Edited to reflect change in Senate schedule!

The New Hampshire Senate will vote Wednesday, February 22 on SB 181, a bill to declare abortion “vital to the liberty and equality of all individuals” and to put it beyond the reach of state regulation.

This is a rescheduled vote due to a forecast winter storm. The vote had originally been scheduled for February 23.

The Judiciary Committee voted 3-2 along party lines (Republicans in the majority) to recommend an “inexpedient to legislate” (ITL) vote on the bill. If the ITL recommendation is accepted by the Senate, the bill will die.

Action item: contact your state senator (see “Who’s My Senator?” from the General Court website) and request SUPPORT for the committee recommendation of “inexpedient to legislate” on SB 181.

While the sponsor of SB 181 has assured her colleagues that SB 181 would leave the Fetal Life Protection Act untouched, she failed to note that a separate bill is in the works to repeal FLPA. If SB 181 is passed and FLPA is repealed, New Hampshire will return to being a state where the elective direct intentional termination of human life is available on demand throughout pregnancy.

For coverage of the committee hearing on SB 181, see this blog’s January 31 post.

Seven other life-issue bills are pending in the House Judiciary Committee, which held hearings last week. A committee vote has not yet been scheduled.

SB 181: two hours of testimony; vote not yet scheduled

As abortion supporters carried signs outside the hearing room, the New Hampshire Senate Judiciary Committee took two hours of testimony today on SB 181, a bill to declare abortion “vital to the liberty and equality of all individuals” and to put it beyond the reach of state regulation. Chief sponsor Sen. Rebecca Perkins-Kwoka (D-Portsmouth) said that with the overturning of Roe v. Wade by the Dobbs decision, “millions [of women] across the country…lose their rights.”
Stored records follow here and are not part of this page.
-- pv_equiv track=rewrite | github.com/BinaryOutlook/SemantrisPlus | game_logic.py | _used_index_set
-- ===== SOURCE A (Python) =====
-- def _used_index_set(used_mask: str) -> set[int]:
--     value = int(used_mask or "0", 16)
--     indices: set[int] = set()
--     bit_index = 0
--
--     while value:
--         if value & 1:
--             indices.add(bit_index)
--         value >>= 1
--         bit_index += 1
--
--     return indices
-- ===== SOURCE B (Python) =====
-- _NIBBLE_BITS = (
--     (), (0,), (1,), (0, 1),
--     (2,), (0, 2), (1, 2), (0, 1, 2),
--     (3,), (0, 3), (1, 3), (0, 1, 3),
--     (2, 3), (0, 2, 3), (1, 2, 3), (0, 1, 2, 3),
-- )
--
--
-- def _used_index_set(used_mask: str) -> set[int]:
--     # One pass over the hex string, right to left: each hex digit contributes
--     # its set-bit offsets (from a 16-entry table) at the digit's bit position.
--     indices: set[int] = set()
--     base = 0
--     for ch in reversed(used_mask):
--         for off in _NIBBLE_BITS[int(ch, 16)]:
--             indices.add(base + off)
--         base += 4
--     return indices
-- ===== Notes on version B (the rewrite author's own statement) =====
-- stated objective: faster
-- what changed: Instead of parsing the whole hex string into one big integer and shifting it bit by bit, B makes a single right-to-left pass over the string and reads each hex digit's set-bit offsets from a 16-entry table, so no big-integer arithmetic occurs at all.
-- outside the precondition, e.g. on _used_index_set(' 7 '): A returns {0, 1, 2}, B raises ValueError; on _used_index_set('+5'): A returns {0, 2}, B raises ValueError; on _used_index_set('0x10'): A returns {4}, B raises ValueError
import Mathlib
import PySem

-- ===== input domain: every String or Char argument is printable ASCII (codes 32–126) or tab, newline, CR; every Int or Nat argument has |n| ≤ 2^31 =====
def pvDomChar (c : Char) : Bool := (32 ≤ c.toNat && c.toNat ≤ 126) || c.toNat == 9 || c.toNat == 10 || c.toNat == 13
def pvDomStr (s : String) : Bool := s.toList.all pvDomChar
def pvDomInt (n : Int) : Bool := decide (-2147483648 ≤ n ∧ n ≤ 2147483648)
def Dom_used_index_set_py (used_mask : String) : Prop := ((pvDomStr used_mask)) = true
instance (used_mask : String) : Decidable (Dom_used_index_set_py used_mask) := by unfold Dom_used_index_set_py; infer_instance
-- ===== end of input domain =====

-- B replaces A's big-integer parse + bit-by-bit shift loop with a single right-to-left
-- pass over the hex string using a 16-entry table of each digit's set-bit offsets (faster:
-- no big-integer arithmetic).

-- ===== PORT A =====
-- value of one hex digit (0 on non-hex characters; Pre_ excludes those, where Python raises)
def hexVal (c : Char) : Nat :=
  if 48 ≤ c.toNat ∧ c.toNat ≤ 57 then c.toNat - 48
  else if 97 ≤ c.toNat ∧ c.toNat ≤ 102 then c.toNat - 87
  else if 65 ≤ c.toNat ∧ c.toNat ≤ 70 then c.toNat - 55
  else 0

-- int(s, 16): value of the digit list, least-significant digit first
def parseHexLE : List Char → Nat
  | [] => 0
  | c :: r => hexVal c + 16 * parseHexLE r

-- A's while loop: shift the value right one bit at a time, recording set-bit indices
def loopA (value : Nat) (bit : Int) (acc : List Int) : List Int :=
  if h : value = 0 then acc
  else loopA (value / 2) (bit + 1) (if value % 2 = 1 then PySem.Set.add acc bit else acc)
termination_by value
decreasing_by omega

def used_index_set_py (used_mask : String) : List Int :=
  let s := if used_mask = "" then "0" else used_mask
  loopA (parseHexLE s.toList.reverse) 0 []

-- ===== PORT B =====
-- _NIBBLE_BITS: set-bit offsets of each hex digit
def nibbleBits : Nat → List Nat
  | 0 => [] | 1 => [0] | 2 => [1] | 3 => [0, 1]
  | 4 => [2] | 5 => [0, 2] | 6 => [1, 2] | 7 => [0, 1, 2]
  | 8 => [3] | 9 => [0, 3] | 10 => [1, 3] | 11 => [0, 1, 3]
  | 12 => [2, 3] | 13 => [0, 2, 3] | 14 => [1, 2, 3] | 15 => [0, 1, 2, 3]
  | _ => []

-- B's loop over reversed(used_mask): table lookup per digit, offsets shifted by base
def loopB : List Char → Int → List Int → List Int
  | [], _, acc => acc
  | c :: rest, base, acc =>
      loopB rest (base + 4)
        ((nibbleBits (hexVal c)).foldl (fun a off => PySem.Set.add a (base + (off : Int))) acc)

def used_index_set_py_alt (used_mask : String) : List Int :=
  loopB used_mask.toList.reverse 0 []

-- ===== PRECONDITION & SPEC =====
-- Pre_ admits exactly the strings of plain hex digits (possibly empty). Outside it Python A
-- raises ValueError (non-hex character) or, on a parsed negative value, never terminates;
-- it also excludes the few decorated forms int(s,16) still accepts (leading/trailing
-- whitespace, a sign, '0x', '_' separators), on which A returns but B raises ValueError —
-- see the cites in claim.json.
def isHexCh (c : Char) : Bool :=
  (48 ≤ c.toNat && c.toNat ≤ 57) || (97 ≤ c.toNat && c.toNat ≤ 102) || (65 ≤ c.toNat && c.toNat ≤ 70)
def Pre_used_index_set_py (used_mask : String) : Prop :=
  used_mask.toList.all isHexCh = true
instance (used_mask : String) : Decidable (Pre_used_index_set_py used_mask) := by
  unfold Pre_used_index_set_py; infer_instance

def pvWitness_used_index_set_py : String := "1a2B"

def Spec_used_index_set_py (used_mask : String) (out : List Int) : Prop := out = used_index_set_py_alt used_mask
instance (used_mask : String) (out : List Int) : Decidable (Spec_used_index_set_py used_mask out) := by unfold Spec_used_index_set_py; infer_instance

-- ===== CLAIM (what is proved, stated in full; the proofs are below) =====
def Claim_equal_used_index_set_py : Prop := ∀ (used_mask : String), Dom_used_index_set_py used_mask → Pre_used_index_set_py used_mask → Spec_used_index_set_py used_mask (used_index_set_py used_mask)

-- ===== LEMMAS AND PROOFS =====

theorem hexVal_lt (c : Char) : hexVal c < 16 := by
  unfold hexVal; split_ifs <;> omega

-- one generic halving step of A's loop (holds also when the value is 0)
theorem loopA_stepG (e m : Nat) (b : Int) (acc : List Int) :
    loopA (e + 2 * m) b acc
      = loopA (e / 2 + m) (b + 1) (if e % 2 = 1 then PySem.Set.add acc b else acc) := by
  by_cases h : e + 2 * m = 0
  · have he : e = 0 := by omega
    have hm : m = 0 := by omega
    subst he; subst hm
    simp [loopA]
  · rw [loopA, dif_neg h]
    have h1 : (e + 2 * m) / 2 = e / 2 + m := by omega
    have h2 : (e + 2 * m) % 2 = e % 2 := by omega
    rw [h1, h2]

-- four halving steps of A consume one hex digit and produce exactly B's table additions
theorem loopA_digit (d : Nat) (hd : d < 16) (v : Nat) (b : Int) (acc : List Int) :
    loopA (d + 16 * v) b acc
      = loopA v (b + 4)
          ((nibbleBits d).foldl (fun a off => PySem.Set.add a (b + (off : Int))) acc) := by
  have e1 : d + 16 * v = d + 2 * (8 * v) := by ring
  have e2 : d / 2 + 8 * v = d / 2 + 2 * (4 * v) := by ring
  have e3 : d / 2 / 2 + 4 * v = d / 2 / 2 + 2 * (2 * v) := by ring
  have e4 : d / 2 / 2 / 2 + 2 * v = d / 2 / 2 / 2 + 2 * (1 * v) := by ring
  rw [e1, loopA_stepG, e2, loopA_stepG, e3, loopA_stepG, e4, loopA_stepG]
  have hv : d / 2 / 2 / 2 / 2 + 1 * v = v := by omega
  rw [hv]
  have hb : b + 1 + 1 + 1 + 1 = b + 4 := by ring
  rw [hb]
  congr 1
  interval_cases d <;> simp <;> norm_num [nibbleBits] <;> ring_nf

-- A's bit loop on the parsed value equals B's digit loop on the digit list
theorem loopA_eq_loopB (l : List Char) (b : Int) (acc : List Int) :
    loopA (parseHexLE l) b acc = loopB l b acc := by
  induction l generalizing b acc with
  | nil => simp [parseHexLE, loopA, loopB]
  | cons c rest ih =>
      show loopA (hexVal c + 16 * parseHexLE rest) b acc = _
      rw [loopA_digit (hexVal c) (hexVal_lt c)]
      exact ih _ _

-- ===== VERDICT (by name: the statement is the Claim_ definition above) =====
theorem used_index_set_py_spec : Claim_equal_used_index_set_py := by
  intro s _ _
  unfold Spec_used_index_set_py used_index_set_py used_index_set_py_alt
  by_cases hs : s = ""
  · subst hs
    show loopA (parseHexLE ['0']) 0 [] = loopB [] 0 []
    rw [show parseHexLE ['0'] = 0 from rfl, loopA]
    simp [loopB]
  · simp only [if_neg hs]
    exact loopA_eq_loopB _ 0 []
SB 181 supporters outside Senate hearing

Kwoka assured her fellow senators that her bill would not change any law, leaving the Fetal Life Protection Act and its 24-week abortion limit in place. What she didn’t tell her fellow senators is that a separate bill is pending to repeal FLPA.

The full hearing may be viewed on YouTube, at the New Hampshire Senate Livestream. Look for Senate Judiciary’s hearing for 1/31/23, beginning near timestamp 1:47:00.

Robert Dunn testified late in the hearing (at timestamp 3:18:00 of the YouTube video). He’s Director of Public Policy for the Roman Catholic Diocese of Manchester. “This is a Senate bill that wants to be a CACR [constitutional amendment],” he said, and he’s absolutely right. The sponsors of SB 181 are using the bill as a backstop in case they can’t get an amendment in place to enshrine abortion in the New Hampshire constitution. A statute is much easier to amend or repeal than a constitutional provision – but one way or another, abortion advocates are determined to turn back the clock to before Dobbs and FLPA.

Recognizing the humanity of both mother and child, Dunn continued with a warning that SB 181 could “resonate in other circumstances….Human dignity and solidarity are beset with challenges. To say that certain human beings are beyond the pale…is not something that in my view is going to help advance the cause of human dignity and human rights in other contexts.”

Bravo, sir.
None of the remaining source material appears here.